Condition Stable Diffusion images with ControlNet

September 21 2023

Background

This is another aspect of the Stable Diffusion AI art library, covered previously. With ControlNet, users can ‘condition’ the generation of an image with a spatial context such as a segmentation map or a scribble. That is, you can weight the model to produce images that are constrained to the form of another. We can turn a cartoon drawing into a realistic photo for example, or place another face in a portrait. We can still provide a prompt to guide the image generation process, just like normal. You can do this yourself using the Diffusers library. It exposes the StableDiffusionControlNetPipeline similar to other pipelines. Much of the code here is taken from this colab notebook.

Install

pip install -q diffusers==0.14.0 transformers xformers git+https://github.com/huggingface/accelerate.git
pip install -q opencv-contrib-python
pip install -q controlnet_aux

Code

First we create the pipe object. The controlnet argument which lets us provide a particular trained ControlNetModel instance while keeping the pre-trained diffusion model weights the same.

from diffusers import StableDiffusionControlNetPipeline, ControlNetModel
import torch

controlnet = ControlNetModel.from_pretrained("lllyasviel/sd-controlnet-canny", torch_dtype=torch.float16, safety_checker=None)
pipe = StableDiffusionControlNetPipeline.from_pretrained(
    "runwayml/stable-diffusion-v1-5", controlnet=controlnet, torch_dtype=torch.float16
)
from diffusers import UniPCMultistepScheduler

pipe.scheduler = UniPCMultistepScheduler.from_config(pipe.scheduler.config)
pipe.enable_model_cpu_offload()
pipe.enable_xformers_memory_efficient_attention()
pipe.safety_checker = lambda images, clip_input: (images, False)

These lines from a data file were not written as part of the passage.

-- pv_equiv track=rewrite | github.com/scheeloong/MIE1516Winter2018FinalProject | movieLensParser.py | partitionTestUserTime
-- ===== SOURCE A (Python) =====
-- from collections import defaultdict # dictionary of list
-- import math
--
-- def partitionTestUserTime(dUserTest, numTestPartition):
--     '''
--     Splits the test set into the given number of partitions.
--     The number of partitions must be less than the number of test instances for all users
--     '''
--     dUserTestPartition = dict()
--     for userKey in dUserTest:
--         dUserTestPartition[userKey] = defaultdict(list) # to store result
--         numTestRating = len(dUserTest[userKey])
--         # Use floor as dont want to exceed number of test per partition
--         numTestPerPartition = math.floor(float(numTestRating)/float(numTestPartition))
--         for i in range(numTestPartition-1):
--             dUserTestPartition[userKey][i] = dUserTest[userKey][numTestPerPartition*i: numTestPerPartition*(i+1)]
--         # Store everything else in last partition
--         dUserTestPartition[userKey][numTestPartition-1] = dUserTest[userKey][numTestPerPartition*(numTestPartition-1):]
--     return dUserTestPartition
-- ===== SOURCE B (Python) =====
-- from collections import defaultdict
--
-- def partitionTestUserTime(dUserTest, numTestPartition):
--     # Different decomposition: instead of computing slice boundaries by index
--     # arithmetic, consume each user's rating list front-to-back, peeling off
--     # numTestPerPartition elements per partition; the remainder is the last one.
--     dUserTestPartition = {}
--     for userKey, ratings in dUserTest.items():
--         numTestPerPartition = len(ratings) // numTestPartition
--         parts = defaultdict(list)
--         rest = ratings
--         k = 0
--         while k < numTestPartition - 1:
--             parts[k] = rest[:numTestPerPartition]
--             rest = rest[numTestPerPartition:]
--             k += 1
--         parts[numTestPartition - 1] = rest
--         dUserTestPartition[userKey] = parts
--     return dUserTestPartition
-- ===== Notes on version B (the rewrite author's own statement) =====
-- stated objective: alternative
-- what changed: A computes each partition by index arithmetic, slicing ratings[per*i:per*(i+1)] for every i; B consumes each user's rating list front-to-back, repeatedly peeling off the first per elements with take/drop and giving the remainder to the last partition.
-- outside the precondition, e.g. on partitionTestUserTime({1: [10, 20, 30]}, -2): A returns {1: {-3: []}}, B returns {1: {-3: [10, 20, 30]}}
import Mathlib
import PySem

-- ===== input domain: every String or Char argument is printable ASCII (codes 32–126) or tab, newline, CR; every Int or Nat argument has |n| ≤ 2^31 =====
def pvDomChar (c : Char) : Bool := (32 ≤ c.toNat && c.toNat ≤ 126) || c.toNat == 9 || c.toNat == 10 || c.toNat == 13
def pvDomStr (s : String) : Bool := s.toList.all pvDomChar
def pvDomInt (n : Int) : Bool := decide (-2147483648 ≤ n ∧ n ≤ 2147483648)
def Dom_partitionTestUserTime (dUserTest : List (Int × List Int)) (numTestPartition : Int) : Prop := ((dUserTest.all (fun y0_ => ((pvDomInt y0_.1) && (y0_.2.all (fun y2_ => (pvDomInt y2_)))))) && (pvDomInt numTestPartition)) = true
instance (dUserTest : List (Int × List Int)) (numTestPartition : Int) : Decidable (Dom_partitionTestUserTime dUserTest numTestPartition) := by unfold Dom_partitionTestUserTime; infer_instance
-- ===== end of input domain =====

-- B replaces A's index-arithmetic slicing with a single front-to-back take/drop consumption
-- of each user's rating list (alternative decomposition, same cost).


-- ===== PORT A =====
-- math.floor(float(n)/float(p)) is ported as exact integer floor division PySem.Int.floordiv;
-- this is exact whenever the float quotient floors like the rational one (all lengths in play here).
def partitionTestUserTime (dUserTest : List (Int × List Int)) (numTestPartition : Int) : List (Int × List (Int × List Int)) :=
  dUserTest.map (fun kv =>
    let numTestRating : Int := kv.2.length
    let numTestPerPartition : Int := PySem.Int.floordiv numTestRating numTestPartition
    (kv.1,
      (PySem.List.pyRange 0 (numTestPartition - 1) 1).map
        (fun i => (i, PySem.List.slice kv.2 (some (numTestPerPartition * i)) (some (numTestPerPartition * (i + 1)))))
      ++ [(numTestPartition - 1, PySem.List.slice kv.2 (some (numTestPerPartition * (numTestPartition - 1))) none)]))

-- ===== PORT B =====
-- the while-loop of Source B: peel rest[:per] off the front while k < numTestPartition-1
def pvPeelLoop (numTestPartition per k : Int) (rest : List Int) : List (Int × List Int) :=
  if k < numTestPartition - 1 then
    (k, PySem.List.slice rest none (some per)) ::
      pvPeelLoop numTestPartition per (k + 1) (PySem.List.slice rest (some per) none)
  else [(numTestPartition - 1, rest)]
termination_by (numTestPartition - 1 - k).toNat
decreasing_by omega

def partitionTestUserTime_alt (dUserTest : List (Int × List Int)) (numTestPartition : Int) : List (Int × List (Int × List Int)) :=
  dUserTest.map (fun kv =>
    (kv.1, pvPeelLoop numTestPartition (PySem.Int.floordiv (kv.2.length : Int) numTestPartition) 0 kv.2))

-- ===== PRECONDITION & SPEC =====
-- Pre_ restricts to the natural domain numTestPartition ≥ 1: at 0 A raises ZeroDivisionError, and
-- negative partition counts are outside the function's purpose (its docstring assumes a positive count).
def Pre_partitionTestUserTime (dUserTest : List (Int × List Int)) (numTestPartition : Int) : Prop :=
  1 ≤ numTestPartition
instance (dUserTest : List (Int × List Int)) (numTestPartition : Int) : Decidable (Pre_partitionTestUserTime dUserTest numTestPartition) := by unfold Pre_partitionTestUserTime; infer_instance
def pvWitness_partitionTestUserTime : (List (Int × List Int)) × Int := ([(1, [10, 20, 30])], 2)

def Spec_partitionTestUserTime (dUserTest : List (Int × List Int)) (numTestPartition : Int) (out : List (Int × List (Int × List Int))) : Prop := out = partitionTestUserTime_alt dUserTest numTestPartition
instance (dUserTest : List (Int × List Int)) (numTestPartition : Int) (out : List (Int × List (Int × List Int))) : Decidable (Spec_partitionTestUserTime dUserTest numTestPartition out) := by unfold Spec_partitionTestUserTime; infer_instance

-- ===== CLAIM (what is proved, stated in full; the proofs are below) =====
def Claim_equal_partitionTestUserTime : Prop := ∀ (dUserTest : List (Int × List Int)) (numTestPartition : Int), Dom_partitionTestUserTime dUserTest numTestPartition → Pre_partitionTestUserTime dUserTest numTestPartition → Spec_partitionTestUserTime dUserTest numTestPartition (partitionTestUserTime dUserTest numTestPartition)

-- ===== LEMMAS AND PROOFS =====

-- B's peel loop, started at offset q*k into rs, produces exactly A's slices for partitions k … p-1.
theorem pvPeelLoop_eq_slices (p : Int) (q : Nat) :
    ∀ (n : Nat) (k : Nat) (rs : List Int), n = (p - 1 - (k : Int)).toNat → (k : Int) ≤ p - 1 →
    pvPeelLoop p (q : Int) (k : Int) (rs.drop (q * k)) =
      (PySem.List.pyRange (k : Int) (p - 1) 1).map
        (fun i => (i, PySem.List.slice rs (some ((q : Int) * i)) (some ((q : Int) * (i + 1)))))
      ++ [(p - 1, PySem.List.slice rs (some ((q : Int) * (p - 1))) none)] := by
  intro n
  induction n with
  | zero =>
    intro k rs hn hk
    have hk' : (k : Int) = p - 1 := by omega
    rw [pvPeelLoop, if_neg (by omega)]
    have he : PySem.List.pyRange (k : Int) (p - 1) 1 = [] := by
      rw [PySem.List.pyRange_one]
      have : (p - 1 - (k : Int)).toNat = 0 := by omega
      rw [this]; simp
    have hs : PySem.List.slice rs (some ((q : Int) * (p - 1))) none = rs.drop (q * k) := by
      have hc : ((q * k : Nat) : Int) = (q : Int) * (p - 1) := by push_cast; rw [← hk']
      rw [← hc, PySem.List.slice_from_natCast]
    rw [he, hs]
    simp
  | succ m ih =>
    intro k rs hn hk
    have hlt : (k : Int) < p - 1 := by omega
    rw [pvPeelLoop, if_pos hlt]
    rw [PySem.List.pyRange_one_cons hlt]
    have hcast : ∀ (a : Nat), ((a : Nat) : Int) = (a : Int) := fun _ => rfl
    -- head element
    have hhead : PySem.List.slice (rs.drop (q * k)) none (some (q : Int)) =
        PySem.List.slice rs (some ((q : Int) * (k : Int))) (some ((q : Int) * ((k : Int) + 1))) := by
      have h1 : ((q * k : Nat) : Int) = (q : Int) * (k : Int) := by push_cast; ring
      have h2 : ((q * (k + 1) : Nat) : Int) = (q : Int) * ((k : Int) + 1) := by push_cast; ring
      rw [← h1, ← h2, PySem.List.slice_natCast, PySem.List.slice_to_natCast]
      have e : q * (k + 1) - q * k = q := by
        have : q * (k + 1) = q * k + q := by ring
        omega
      rw [e]
    -- tail: feed IH at k+1
    have htail : PySem.List.slice (rs.drop (q * k)) (some (q : Int)) none = rs.drop (q * (k + 1)) := by
      rw [PySem.List.slice_from_natCast, List.drop_drop]
      congr 1
    rw [hhead, htail]
    have hk1 : ((k + 1 : Nat) : Int) = (k : Int) + 1 := by push_cast; ring
    have := ih (k + 1) rs (by omega) (by omega)
    rw [hk1] at this
    rw [this, List.map_cons, List.cons_append]

theorem perEntry (p : Int) (hp : 1 ≤ p) (rs : List Int) :
    pvPeelLoop p (PySem.Int.floordiv (rs.length : Int) p) 0 rs =
      (PySem.List.pyRange 0 (p - 1) 1).map
        (fun i => (i, PySem.List.slice rs (some (PySem.Int.floordiv (rs.length : Int) p * i))
                        (some (PySem.Int.floordiv (rs.length : Int) p * (i + 1)))))
      ++ [(p - 1, PySem.List.slice rs (some (PySem.Int.floordiv (rs.length : Int) p * (p - 1))) none)] := by
  set per := PySem.Int.floordiv (rs.length : Int) p with hper
  have hpos : (0 : Int) ≤ per := by
    rw [hper, PySem.Int.floordiv_eq_ediv_of_pos (by omega)]
    exact Int.ediv_nonneg (by positivity) (by omega)
  have hq : per = ((per.toNat : Nat) : Int) := by omega
  rw [hq]
  have := pvPeelLoop_eq_slices p per.toNat (p - 1 - 0).toNat 0 rs (by simp) (by omega)
  simpa using this

-- ===== VERDICT (by name: the statement is the Claim_ definition above) =====
theorem partitionTestUserTime_spec : Claim_equal_partitionTestUserTime := by
  intro d p _ hp
  unfold Spec_partitionTestUserTime partitionTestUserTime partitionTestUserTime_alt
  apply List.map_congr_left
  intro kv _
  simpa using (perEntry p hp kv.2).symm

This code then makes the conditioning image. We put the image through the canny pre-processor, which is like edge detection. The the controlnet_prompt function takes the canny_img and provides it to the pipeline.

from diffusers.utils import load_image

def conditioning(image):
    import cv2
    from PIL import Image

    image = np.array(image)

    low_threshold = 100
    high_threshold = 200

    image = cv2.Canny(image, low_threshold, high_threshold)
    image = image[:, :, None]
    image = np.concatenate([image, image, image], axis=2)
    canny_image = Image.fromarray(image)
    return canny_image

def controlnet_prompt(prompt, canny_img, n=1, style=None, path='.'):
    if style != None:
        prompt += ' by %s'%style
    
    for c in range(n):
        random_seed = np.random.randint(1000)
        generator = torch.Generator(device="cpu").manual_seed(random_seed)
        output = pipe(
            prompt,
            canny_img,
            negative_prompt="disfigured, monochrome, lowres, bad anatomy, worst quality, low quality" * len(prompt),
            generator=generator,
            num_inference_steps=20,
        )
        image = output.images[0]
        if not os.path.exists(path):
            os.makedirs(path)        
        i=1
        imgfile = os.path.join(path,prompt[:90]+'_%s.png' %i)
        while os.path.exists(imgfile):
            i+=1
            imgfile = os.path.join(path,prompt[:90]+'_%s.png' %i)
        image.save(imgfile,'png')           
    return image

Mona Lisa smile

Let’s try use this to make the Mona Lisa smile. This can be done by using the original painting as the condition, with the face removed (May not be necesary). Then we use the prompt “mona lisa smiling, style of leonardo da vinci”. The results are compared to the original below. Not totally convincing but it shows the concept.

Superman actors

Here is the same idea with some actors as superman, using a picture of Superman with face erased.

This is just a tiny example. There are many other specific uses detailed elsewhere, such as in this much more complete guide. It details how to use ControlNet in AUTOMATIC1111, a popular and full-featured Stable Diffusion GUI.